(Given data Opens)

-- pv_equiv track=rewrite | github.com/zhenyu/interviewPractice | python/hrt_concat_num.py | count_concat_num
-- ===== SOURCE A (Python) =====
-- def count_concat_num(numbers, value):
--     m = {}
--     ret =0
--     for n in numbers:
--         count = m.get(str(n), 0) +1
--         m[str(n)] = count
--     v_str = str(value)
--     for n in numbers:
--         ns = str(n)
--         if v_str.startswith(ns):
--             ret+=m.get(v_str[len(ns):],0)
--     return ret
-- ===== SOURCE B (Python) =====
-- def count_concat_num(numbers, value):
--     m = {}
--     for n in numbers:
--         s = str(n)
--         m[s] = m.get(s, 0) + 1
--     v_str = str(value)
--     ret = 0
--     for i in range(1, len(v_str)):
--         ret += m.get(v_str[:i], 0) * m.get(v_str[i:], 0)
--     return ret
-- ===== Notes on version B (the rewrite author's own statement) =====
-- stated objective: alternative
-- what changed: The second pass over all numbers (testing each str(n) as a prefix of str(value)) is replaced by a loop over the split points of str(value), adding the product of the two frequency-map lookups at each split.
import Mathlib
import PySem

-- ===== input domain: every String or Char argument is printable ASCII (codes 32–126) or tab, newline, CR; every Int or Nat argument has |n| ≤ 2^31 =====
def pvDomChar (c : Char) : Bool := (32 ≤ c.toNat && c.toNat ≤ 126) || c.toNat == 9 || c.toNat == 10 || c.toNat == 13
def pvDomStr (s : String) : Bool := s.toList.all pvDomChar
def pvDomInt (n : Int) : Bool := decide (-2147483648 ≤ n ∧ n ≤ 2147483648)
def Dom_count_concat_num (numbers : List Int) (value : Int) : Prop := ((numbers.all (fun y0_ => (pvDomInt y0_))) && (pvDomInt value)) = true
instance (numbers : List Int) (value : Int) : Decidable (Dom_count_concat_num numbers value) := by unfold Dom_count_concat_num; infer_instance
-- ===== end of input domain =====

-- B replaces A's second scan over all numbers by a scan over the split points of str(value),
-- multiplying the two frequency-map lookups at each split (objective: alternative algorithm).

-- ===== PORT A =====
def count_concat_num (numbers : List Int) (value : Int) : Int :=
  let m := numbers.foldl (fun d n =>
    let count := d.getD (PySem.Int.toChars n) 0 + 1
    d.insert (PySem.Int.toChars n) count) PySem.Dict.empty
  let vStr := PySem.Int.toChars value
  numbers.foldl (fun ret n =>
    let ns := PySem.Int.toChars n
    if PySem.Chars.startswith vStr ns then
      ret + m.getD (PySem.Chars.slice vStr (some (PySem.Chars.len ns)) none) 0
    else ret) 0

-- ===== PORT B =====
def count_concat_num_alt (numbers : List Int) (value : Int) : Int :=
  let m := numbers.foldl (fun d n =>
    let s := PySem.Int.toChars n
    d.insert s (d.getD s 0 + 1)) PySem.Dict.empty
  let vStr := PySem.Int.toChars value
  (PySem.List.pyRange 1 (PySem.Chars.len vStr)).foldl (fun ret i =>
    ret + m.getD (PySem.Chars.slice vStr none (some i)) 0
            * m.getD (PySem.Chars.slice vStr (some i) none) 0) 0

-- ===== PRECONDITION & SPEC =====
def Spec_count_concat_num (numbers : List Int) (value : Int) (out : Int) : Prop := out = count_concat_num_alt numbers value
instance (numbers : List Int) (value : Int) (out : Int) : Decidable (Spec_count_concat_num numbers value out) := by unfold Spec_count_concat_num; infer_instance

-- ===== CLAIM (what is proved, stated in full; the proofs are below) =====
def Claim_equal_count_concat_num : Prop := ∀ (numbers : List Int) (value : Int), Dom_count_concat_num numbers value → Spec_count_concat_num numbers value (count_concat_num numbers value)

-- ===== LEMMAS AND PROOFS =====

-- str(n) is never the empty string
theorem pvToChars_ne_nil (n : Int) : PySem.Int.toChars n ≠ [] := by
  unfold PySem.Int.toChars
  split
  · simp
  · have h0 : 0 < (Nat.toDigits 10 n.toNat).length := Nat.length_toDigits_pos
    intro h; simp [h] at h0

-- 'if p then acc + f else acc' loop = sum of the guarded terms
theorem pvFoldlIfAdd {α : Type} (p : α → Bool) (f : α → Int) (l : List α) (a : Int) :
    l.foldl (fun acc x => if p x then acc + f x else acc) a
      = a + (l.map (fun x => if p x then f x else 0)).sum := by
  induction l generalizing a with
  | nil => simp
  | cons x t ih => by_cases h : p x = true <;> simp [h, ih] <;> ring

-- indicator sum over a list = count * value
theorem pvSumIndicator (L : List (List Char)) (p : List Char) (c : Int) :
    (L.map (fun s => if s = p then c else 0)).sum = (L.count p : Int) * c := by
  induction L with
  | nil => simp
  | cons x t ih =>
    by_cases h : x = p <;> simp [h, ih] <;> push_cast <;> ring

-- swap a list-sum of Finset-sums
theorem pvSumSwap {α : Type} (L : List α) (m : Nat) (g : α → Nat → Int) :
    (L.map (fun s => ∑ j ∈ Finset.range m, g s j)).sum
      = ∑ j ∈ Finset.range m, (L.map (fun s => g s j)).sum := by
  induction L with
  | nil => simp
  | cons x t ih => simp [ih, Finset.sum_add_distrib]

-- pyRange 1 n fold-sum as a Finset.range sum
theorem pvPyRangeSum (n : Nat) (k : Int → Int) :
    ((PySem.List.pyRange 1 (n : Int)).map k).sum
      = ∑ j ∈ Finset.range (n - 1), k ((j : Int) + 1) := by
  induction n with
  | zero => simp [show PySem.List.pyRange 1 (0:Int) = [] from rfl]
  | succ n ih =>
    rcases Nat.eq_zero_or_pos n with h0 | h1
    · subst h0; simp [show PySem.List.pyRange 1 (1:Int) = [] from rfl]
    · obtain ⟨p, rfl⟩ : ∃ p, n = p + 1 := ⟨n - 1, by omega⟩
      rw [show ((p + 1 + 1 : Nat) : Int) = ((p + 1 : Nat) : Int) + 1 by push_cast; ring,
          PySem.List.pyRange_one_succ_right (by exact_mod_cast h1)]
      simp only [List.map_append, List.sum_append, ih]
      rw [show p + 1 + 1 - 1 = p + 1 by omega, Finset.sum_range_succ,
          show p + 1 - 1 = p by omega]
      simp

-- per-element identity: the contribution of one nonempty string s
theorem pvPerElem (L : List (List Char)) (hL : L.count ([] : List Char) = 0)
    (vs s : List Char) (hs : s ≠ []) :
    (if PySem.Chars.startswith vs s then (L.count (vs.drop s.length) : Int) else 0)
      = ∑ j ∈ Finset.range (vs.length - 1),
          if s = vs.take (j + 1) then (L.count (vs.drop (j + 1)) : Int) else 0 := by
  have h1 : 1 ≤ s.length := List.length_pos_iff.2 hs
  by_cases hsw : PySem.Chars.startswith vs s = true
  · have hpre : s <+: vs := (PySem.Chars.startswith_iff vs s).1 hsw
    have htake : s = vs.take s.length := List.prefix_iff_eq_take.1 hpre
    have hle : s.length ≤ vs.length := hpre.length_le
    rw [if_pos hsw]
    by_cases heq : s.length = vs.length
    · have hdrop : vs.drop s.length = [] := by rw [heq]; simp
      rw [hdrop, hL]
      symm
      apply Finset.sum_eq_zero
      intro j hj
      rw [if_neg]
      intro hc
      have hlen : s.length = min (j + 1) vs.length := by
        rw [hc, List.length_take]
      have hjb := Finset.mem_range.1 hj
      omega
    · symm
      rw [Finset.sum_eq_single_of_mem (s.length - 1)
            (Finset.mem_range.2 (by omega))
            (by
              intro j hj hne
              rw [if_neg]
              intro hc
              have hlen : s.length = min (j + 1) vs.length := by
                rw [hc, List.length_take]
              have hjb := Finset.mem_range.1 hj
              omega)]
      rw [show s.length - 1 + 1 = s.length by omega, if_pos htake]
  · rw [if_neg hsw]
    symm
    apply Finset.sum_eq_zero
    intro j hj
    rw [if_neg]
    intro hc
    apply hsw
    rw [PySem.Chars.startswith_iff, hc]
    exact List.take_prefix _ _

theorem count_concat_num_spec : Claim_equal_count_concat_num := by
  intro numbers value _
  unfold Spec_count_concat_num count_concat_num count_concat_num_alt
  have hm : numbers.foldl (fun d n =>
        d.insert (PySem.Int.toChars n) (d.getD (PySem.Int.toChars n) 0 + 1))
        PySem.Dict.empty
      = PySem.Dict.counter (numbers.map PySem.Int.toChars) := by
    rw [← PySem.Dict.foldl_insert_getD_add_one_eq_counter, List.foldl_map]
  simp only [hm]
  set L := numbers.map PySem.Int.toChars with hLdef
  set vs := PySem.Int.toChars value with hvs
  have hL0 : L.count ([] : List Char) = 0 := by
    rw [List.count_eq_zero]
    intro hmem
    obtain ⟨n, -, h⟩ := List.mem_map.1 hmem
    exact pvToChars_ne_nil n h
  rw [pvFoldlIfAdd, PySem.List.foldl_add]
  simp only [zero_add, PySem.Chars.slice_eq_listSlice, PySem.Chars.len_eq]
  -- A side: re-index the list being summed over by str(n)
  rw [show (numbers.map (fun n =>
        if PySem.Chars.startswith vs (PySem.Int.toChars n) then
          (PySem.Dict.counter L).getD
            (PySem.List.slice vs (some ((PySem.Int.toChars n).length : Int)) none) 0
        else 0))
      = L.map (fun s =>
        if PySem.Chars.startswith vs s then
          (PySem.Dict.counter L).getD
            (PySem.List.slice vs (some (s.length : Int)) none) 0
        else 0) by rw [hLdef, List.map_map]; rfl]
  -- rewrite counter lookups as counts and slices as drop/take
  have hslice_from : ∀ s : List Char,
      PySem.List.slice vs (some ((s.length : Nat) : Int)) none = vs.drop s.length := by
    intro s
    rw [PySem.List.slice_from vs (by positivity)]
    simp
  calc (L.map (fun s =>
        if PySem.Chars.startswith vs s then
          (PySem.Dict.counter L).getD
            (PySem.List.slice vs (some (s.length : Int)) none) 0
        else 0)).sum
      = (L.map (fun s =>
          if PySem.Chars.startswith vs s then (L.count (vs.drop s.length) : Int)
          else 0)).sum := by
        apply congrArg
        apply List.map_congr_left
        intro s hsmem
        rw [hslice_from, PySem.Dict.getD_counter]
    _ = (L.map (fun s => ∑ j ∈ Finset.range (vs.length - 1),
          if s = vs.take (j + 1) then (L.count (vs.drop (j + 1)) : Int) else 0)).sum := by
        apply congrArg
        apply List.map_congr_left
        intro s hsmem
        obtain ⟨n, -, rfl⟩ := List.mem_map.1 hsmem
        exact pvPerElem L hL0 vs _ (pvToChars_ne_nil n)
    _ = ∑ j ∈ Finset.range (vs.length - 1),
          (L.count (vs.take (j + 1)) : Int) * (L.count (vs.drop (j + 1)) : Int) := by
        rw [pvSumSwap]
        apply Finset.sum_congr rfl
        intro j hj
        exact pvSumIndicator L (vs.take (j + 1)) _
    _ = _ := by
        rw [pvPyRangeSum]
        apply Finset.sum_congr rfl
        intro j hj
        rw [show ((j : Int) + 1) = ((j + 1 : Nat) : Int) by push_cast; ring]
        rw [PySem.List.slice_to vs (by positivity), PySem.List.slice_from vs (by positivity)]
        simp [PySem.Dict.getD_counter]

(Given data Closes)

Exercise –
Please work out how many lines in the listing above contain the string "pvSumIndicator", and answer with that number only.

Output of the exercise –
2